-- pv_equiv track=rewrite | github.com/kaosushijin/aurora-rp | iterations/aurora3.nc3.py | _highlight_match
-- ===== SOURCE A (Python) =====
-- def _highlight_match(text, search_term):
--     """Create highlighted version of text for search results"""
--     # Simple case-insensitive highlighting
--     lower_text = text.lower()
--     lower_term = search_term.lower()
--
--     highlighted = ""
--     last_end = 0
--
--     start = lower_text.find(lower_term)
--     while start != -1:
--         highlighted += text[last_end:start]
--         highlighted += f"[MATCH]{text[start:start+len(search_term)]}[/MATCH]"
--         last_end = start + len(search_term)
--         start = lower_text.find(lower_term, last_end)
--
--     highlighted += text[last_end:]
--     return highlighted
-- ===== SOURCE B (Python) =====
-- def _highlight_match(text, search_term):
--     """Create highlighted version of text for search results"""
--     # Naive left-to-right scanner: at each position test for a case-insensitive
--     # match directly (no .find calls); emit the wrapped match and jump over it,
--     # or emit the single character and advance by one.
--     lower_text = text.lower()
--     lower_term = search_term.lower()
--     n = len(search_term)
--
--     parts = []
--     i = 0
--     while i < len(text):
--         if lower_text[i:i + n] == lower_term:
--             parts.append("[MATCH]" + text[i:i + n] + "[/MATCH]")
--             i += n
--         else:
--             parts.append(text[i])
--             i += 1
--     return "".join(parts)
-- ===== Notes on version B (the rewrite author's own statement) =====
-- stated objective: alternative
-- what changed: A repeatedly calls str.find to jump between matches and concatenates onto a growing string; B is a position-by-position scanner that never calls find: at each index it compares the lowercased slice against the term directly, emitting either a wrapped match (jumping by its length) or one character.
import Mathlib
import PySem

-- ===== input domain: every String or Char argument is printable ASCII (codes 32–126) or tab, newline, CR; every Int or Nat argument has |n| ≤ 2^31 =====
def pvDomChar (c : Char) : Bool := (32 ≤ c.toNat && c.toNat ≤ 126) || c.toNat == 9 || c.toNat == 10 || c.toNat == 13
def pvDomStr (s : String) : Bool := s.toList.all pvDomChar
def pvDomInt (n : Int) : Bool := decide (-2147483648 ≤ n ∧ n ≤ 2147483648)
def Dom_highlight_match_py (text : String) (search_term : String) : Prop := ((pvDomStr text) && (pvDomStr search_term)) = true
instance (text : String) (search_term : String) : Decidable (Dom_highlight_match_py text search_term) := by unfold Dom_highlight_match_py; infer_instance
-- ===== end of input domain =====

-- B replaces A's repeated str.find jumps with a position-by-position scanner that
-- compares the lowercased slice at each index directly; same results, no find calls.

-- ===== PORT A =====
-- A's while-loop: state (last_end, start, highlighted); fuel = text.length + 1 is a totality
-- guard only — with a nonempty search term starts strictly increase, so it never runs out
-- (on the empty search term the Python loops forever; Pre_ excludes that input).
def hmLoopA (t lt lterm : List Char) (n : Nat) :
    Nat → Nat → Int → List Char → List Char
  | 0, last_end, _, acc => acc ++ PySem.List.slice t (some (last_end : Int)) none
  | fuel + 1, last_end, start, acc =>
    if start = -1 then
      acc ++ PySem.List.slice t (some (last_end : Int)) none
    else
      hmLoopA t lt lterm n fuel (start.toNat + n)
        (PySem.Chars.findFrom lt lterm ((start.toNat + n : Nat) : Int) none)
        (acc ++ PySem.List.slice t (some (last_end : Int)) (some start)
             ++ "[MATCH]".toList
             ++ PySem.List.slice t (some start) (some (start + (n : Int)))
             ++ "[/MATCH]".toList)

def highlight_match_py (text : String) (search_term : String) : String :=
  let t := text.toList
  let lt := PySem.Chars.lower t
  let lterm := PySem.Chars.lower search_term.toList
  String.ofList
    (hmLoopA t lt lterm search_term.toList.length (t.length + 1) 0
      (PySem.Chars.find lt lterm) [])

-- ===== PORT B =====
-- B's while-loop over the position i; fuel = text.length + 1 is a totality guard only —
-- each step advances i by n ≥ 1 or by 1 (on the empty search term the Python loops
-- forever on nonempty text; Pre_ excludes it). text[i] is in range by the guard
-- i < len(text), so List.getD is exact there.
def hmScan (t lt lterm : List Char) (n : Nat) : Nat → Nat → List Char
  | 0, _ => []
  | fuel + 1, i =>
    if i < t.length then
      if PySem.List.slice lt (some (i : Int)) (some ((i + n : Nat) : Int)) = lterm then
        "[MATCH]".toList
          ++ PySem.List.slice t (some (i : Int)) (some ((i + n : Nat) : Int))
          ++ "[/MATCH]".toList
          ++ hmScan t lt lterm n fuel (i + n)
      else
        t.getD i default :: hmScan t lt lterm n fuel (i + 1)
    else []

def highlight_match_py_alt (text : String) (search_term : String) : String :=
  let t := text.toList
  let lt := PySem.Chars.lower t
  let lterm := PySem.Chars.lower search_term.toList
  let n := search_term.toList.length
  String.ofList (hmScan t lt lterm n (t.length + 1) 0)

-- ===== PRECONDITION & SPEC =====
-- Pre_ excludes the empty search term, on which the Python A never returns (its
-- find("") loop runs forever), so no value is claimed there.
def Pre_highlight_match_py (text : String) (search_term : String) : Prop :=
  search_term ≠ ""
instance (text : String) (search_term : String) : Decidable (Pre_highlight_match_py text search_term) := by unfold Pre_highlight_match_py; infer_instance

def pvWitness_highlight_match_py : String × String := ("Hello hello!", "he")

def Spec_highlight_match_py (text : String) (search_term : String) (out : String) : Prop := out = highlight_match_py_alt text search_term
instance (text : String) (search_term : String) (out : String) : Decidable (Spec_highlight_match_py text search_term out) := by unfold Spec_highlight_match_py; infer_instance

-- ===== CLAIM (what is proved, stated in full; the proofs are below) =====
def Claim_equal_highlight_match_py : Prop := ∀ (text : String) (search_term : String), Dom_highlight_match_py text search_term → Pre_highlight_match_py text search_term → Spec_highlight_match_py text search_term (highlight_match_py text search_term)

-- ===== LEMMAS AND PROOFS =====

-- A scan whose position is past the end returns nothing.
lemma hmScan_past (t lt lterm : List Char) (n : Nat) (f i : Nat) (h : t.length ≤ i) :
    hmScan t lt lterm n f i = [] := by
  cases f with
  | zero => rfl
  | succ f => simp [hmScan, Nat.not_lt.mpr h]

-- With a nonempty term, any two sufficient fuels give the same scan.
lemma hmScan_fuel (t lt lterm : List Char) (n : Nat) (hn : 1 ≤ n) :
    ∀ f1 f2 i, t.length ≤ i + f1 → t.length ≤ i + f2 →
      hmScan t lt lterm n f1 i = hmScan t lt lterm n f2 i := by
  intro f1
  induction f1 with
  | zero =>
    intro f2 i h1 _
    rw [hmScan_past t lt lterm n 0 i (by omega), hmScan_past t lt lterm n f2 i (by omega)]
  | succ f1 ih =>
    intro f2 i h1 h2
    by_cases hi : i < t.length
    · cases f2 with
      | zero => omega
      | succ f2 =>
        simp only [hmScan, if_pos hi]
        by_cases hm : PySem.List.slice lt (some (i : Int)) (some ((i + n : Nat) : Int)) = lterm
        · rw [if_pos hm, if_pos hm, ih f2 (i + n) (by omega) (by omega)]
        · rw [if_neg hm, if_neg hm, ih f2 (i + 1) (by omega) (by omega)]
    · rw [hmScan_past t lt lterm n _ i (by omega), hmScan_past t lt lterm n f2 i (by omega)]

-- The match test of the scanner is "lterm is a prefix of lt from i".
lemma hmMatch_iff (lt lterm : List Char) (n i : Nat) (hlterm : lterm.length = n) :
    PySem.List.slice lt (some (i : Int)) (some ((i + n : Nat) : Int)) = lterm ↔
      lterm <+: lt.drop i := by
  rw [PySem.List.slice_natCast]
  have h : i + n - i = n := by omega
  rw [h, List.prefix_iff_eq_take, hlterm, eq_comm]

-- Over a match-free stretch the scanner copies characters one by one.
lemma hmScan_walk (t lt lterm : List Char) (n : Nat) (hlterm : lterm.length = n) :
    ∀ k f i, i + k ≤ t.length → t.length ≤ i + f →
      (∀ j, i ≤ j → j < i + k → ¬ lterm <+: lt.drop j) →
      hmScan t lt lterm n f i = (t.drop i).take k ++ hmScan t lt lterm n (f - k) (i + k) := by
  intro k
  induction k with
  | zero => intro f i _ _ _; simp
  | succ k ih =>
    intro f i hk hf hno
    have hi : i < t.length := by omega
    cases f with
    | zero => omega
    | succ f =>
      have hm : ¬ PySem.List.slice lt (some (i : Int)) (some ((i + n : Nat) : Int)) = lterm := by
        rw [hmMatch_iff lt lterm n i hlterm]
        exact hno i (le_refl i) (by omega)
      simp only [hmScan, if_pos hi, if_neg hm]
      rw [ih f (i + 1) (by omega) (by omega) (fun j hj1 hj2 => hno j (by omega) (by omega))]
      rw [List.drop_eq_getElem_cons hi, List.getD_eq_getElem t default hi]
      simp only [List.take_succ_cons, List.cons_append]
      have h1 : i + 1 + k = i + (k + 1) := by omega
      have h2 : f + 1 - (k + 1) = f - k := by omega
      rw [h1, h2]

-- One step of the scanner at a matching position (fuel a variable, so it unfolds once).
lemma hmScan_step_match (t lt lterm : List Char) (n f s : Nat) (h1 : s < t.length)
    (h2 : PySem.List.slice lt (some (s : Int)) (some ((s + n : Nat) : Int)) = lterm) :
    hmScan t lt lterm n (f + 1) s
      = "[MATCH]".toList ++ PySem.List.slice t (some (s : Int)) (some ((s + n : Nat) : Int))
          ++ "[/MATCH]".toList ++ hmScan t lt lterm n f (s + n) := by
  simp only [hmScan, if_pos h1, if_pos h2]

-- A prefix somewhere at or after i is an infix of the suffix from i.
lemma hmInfix_of_prefix (lt lterm : List Char) (i j : Nat) (hij : i ≤ j)
    (h : lterm <+: lt.drop j) : lterm <:+: lt.drop i := by
  have : lt.drop j = (lt.drop i).drop (j - i) := by
    rw [List.drop_drop]; congr 1; omega
  rw [this] at h
  exact h.isInfix.trans (List.drop_suffix _ _).isInfix

-- Main correspondence: A's find-loop from last_end = i equals the scan from i.
lemma hmLoopA_eq_scan (t lt lterm : List Char) (n : Nat) (hn : 1 ≤ n)
    (hlt : lt.length = t.length) (hlterm : lterm.length = n) :
    ∀ fuelA i acc, t.length - i < fuelA → i ≤ t.length →
      hmLoopA t lt lterm n fuelA i (PySem.Chars.findFrom lt lterm (i : Int) none) acc
        = acc ++ hmScan t lt lterm n (t.length + 1) i := by
  intro fuelA
  induction fuelA with
  | zero => intro i acc h _; omega
  | succ fuelA ih =>
    intro i acc hfuel hi
    have hik : i ≤ lt.length := by omega
    by_cases hr : PySem.Chars.findFrom lt lterm (i : Int) none = -1
    · -- no further match: the scan just copies the tail
      have hno : ∀ j, i ≤ j → ¬ lterm <+: lt.drop j := by
        intro j hj hpre
        have hinf := hmInfix_of_prefix lt lterm i j hj hpre
        exact ((PySem.Chars.findFrom_natCast_eq_neg_one_iff lt lterm i hik).mp hr) hinf
      have hscan : hmScan t lt lterm n (t.length + 1) i = t.drop i := by
        rw [hmScan_walk t lt lterm n hlterm (t.length - i) (t.length + 1) i (by omega)
              (by omega) (fun j hj1 hj2 => hno j hj1)]
        rw [hmScan_past t lt lterm n _ (i + (t.length - i)) (by omega)]
        have : (t.drop i).length = t.length - i := by simp
        rw [← this, List.take_length, List.append_nil]
      simp only [hmLoopA, if_pos hr, PySem.List.slice_from_natCast, hscan]
    · -- a match at s = (findFrom …).toNat
      obtain ⟨hge, hpre, hmin⟩ := PySem.Chars.findFrom_natCast_spec lt lterm i hik hr
      set s := (PySem.Chars.findFrom lt lterm (i : Int) none).toNat with hsdef
      have hrs : PySem.Chars.findFrom lt lterm (i : Int) none = (s : Int) := by omega
      have his : i ≤ s := by omega
      have hlen_pre := hpre.length_le
      have hslt : s + n ≤ t.length := by
        simp [hlterm] at hlen_pre; omega
      -- unfold A's loop once
      simp only [hmLoopA, if_neg hr]
      rw [hrs]
      simp only [Int.toNat_natCast]
      have hcast : (s : Int) + (n : Int) = ((s + n : Nat) : Int) := by push_cast; ring
      rw [ih (s + n) _ (by omega) (by omega)]
      -- unfold the scan to the same shape
      rw [hmScan_walk t lt lterm n hlterm (s - i) (t.length + 1) i (by omega) (by omega)
            (fun j hj1 hj2 => hmin j hj1 (by omega))]
      have hsi : i + (s - i) = s := by omega
      rw [hsi]
      rw [hmScan_fuel t lt lterm n hn (t.length + 1 - (s - i)) (t.length + 1) s
            (by omega) (by omega)]
      have hm : PySem.List.slice lt (some (s : Int)) (some ((s + n : Nat) : Int)) = lterm :=
        (hmMatch_iff lt lterm n s hlterm).mpr hpre
      rw [hmScan_step_match t lt lterm n t.length s (by omega) hm]
      rw [hmScan_fuel t lt lterm n hn t.length (t.length + 1) (s + n) (by omega) (by omega)]
      rw [PySem.List.slice_natCast, hcast]
      simp [List.append_assoc]

-- ===== VERDICT =====
theorem highlight_match_py_spec : Claim_equal_highlight_match_py := by
  intro text search_term _ hpre
  unfold Spec_highlight_match_py highlight_match_py highlight_match_py_alt
  have hn : 1 ≤ search_term.toList.length := by
    have : search_term.toList ≠ [] := by
      intro h
      exact hpre (String.toList_eq_nil_iff.mp h)
    cases h : search_term.toList with
    | nil => exact absurd h this
    | cons a l => simp
  have hlt : (PySem.Chars.lower text.toList).length = text.toList.length := by
    simp [PySem.Chars.lower]
  have hlterm : (PySem.Chars.lower search_term.toList).length = search_term.toList.length := by
    simp [PySem.Chars.lower]
  have h0 : PySem.Chars.find (PySem.Chars.lower text.toList)
        (PySem.Chars.lower search_term.toList)
      = PySem.Chars.findFrom (PySem.Chars.lower text.toList)
        (PySem.Chars.lower search_term.toList) ((0 : Nat) : Int) none := by
    simp [PySem.Chars.findFrom_zero]
  simp only [h0]
  rw [hmLoopA_eq_scan text.toList _ _ _ hn hlt hlterm (text.toList.length + 1) 0 []
        (by omega) (by omega)]
  simp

==*==

• INSTRUCTIONS FOR THE TASK: From the data above, output only the lines between the line containing "-- ===== end of" and the line containing "def hmScan (t", inclusive, exactly as written.

• RESPONSE TO THIS EXERCISE:
-- ===== end of input domain =====

-- B replaces A's repeated str.find jumps with a position-by-position scanner that
-- compares the lowercased slice at each index directly; same results, no find calls.

-- ===== PORT A =====
-- A's while-loop: state (last_end, start, highlighted); fuel = text.length + 1 is a totality
-- guard only — with a nonempty search term starts strictly increase, so it never runs out
-- (on the empty search term the Python loops forever; Pre_ excludes that input).
def hmLoopA (t lt lterm : List Char) (n : Nat) :
    Nat → Nat → Int → List Char → List Char
  | 0, last_end, _, acc => acc ++ PySem.List.slice t (some (last_end : Int)) none
  | fuel + 1, last_end, start, acc =>
    if start = -1 then
      acc ++ PySem.List.slice t (some (last_end : Int)) none
    else
      hmLoopA t lt lterm n fuel (start.toNat + n)
        (PySem.Chars.findFrom lt lterm ((start.toNat + n : Nat) : Int) none)
        (acc ++ PySem.List.slice t (some (last_end : Int)) (some start)
             ++ "[MATCH]".toList
             ++ PySem.List.slice t (some start) (some (start + (n : Int)))
             ++ "[/MATCH]".toList)

def highlight_match_py (text : String) (search_term : String) : String :=
  let t := text.toList
  let lt := PySem.Chars.lower t
  let lterm := PySem.Chars.lower search_term.toList
  String.ofList
    (hmLoopA t lt lterm search_term.toList.length (t.length + 1) 0
      (PySem.Chars.find lt lterm) [])

-- ===== PORT B =====
-- B's while-loop over the position i; fuel = text.length + 1 is a totality guard only —
-- each step advances i by n ≥ 1 or by 1 (on the empty search term the Python loops
-- forever on nonempty text; Pre_ excludes it). text[i] is in range by the guard
-- i < len(text), so List.getD is exact there.
def hmScan (t lt lterm : List Char) (n : Nat) : Nat → Nat → List Char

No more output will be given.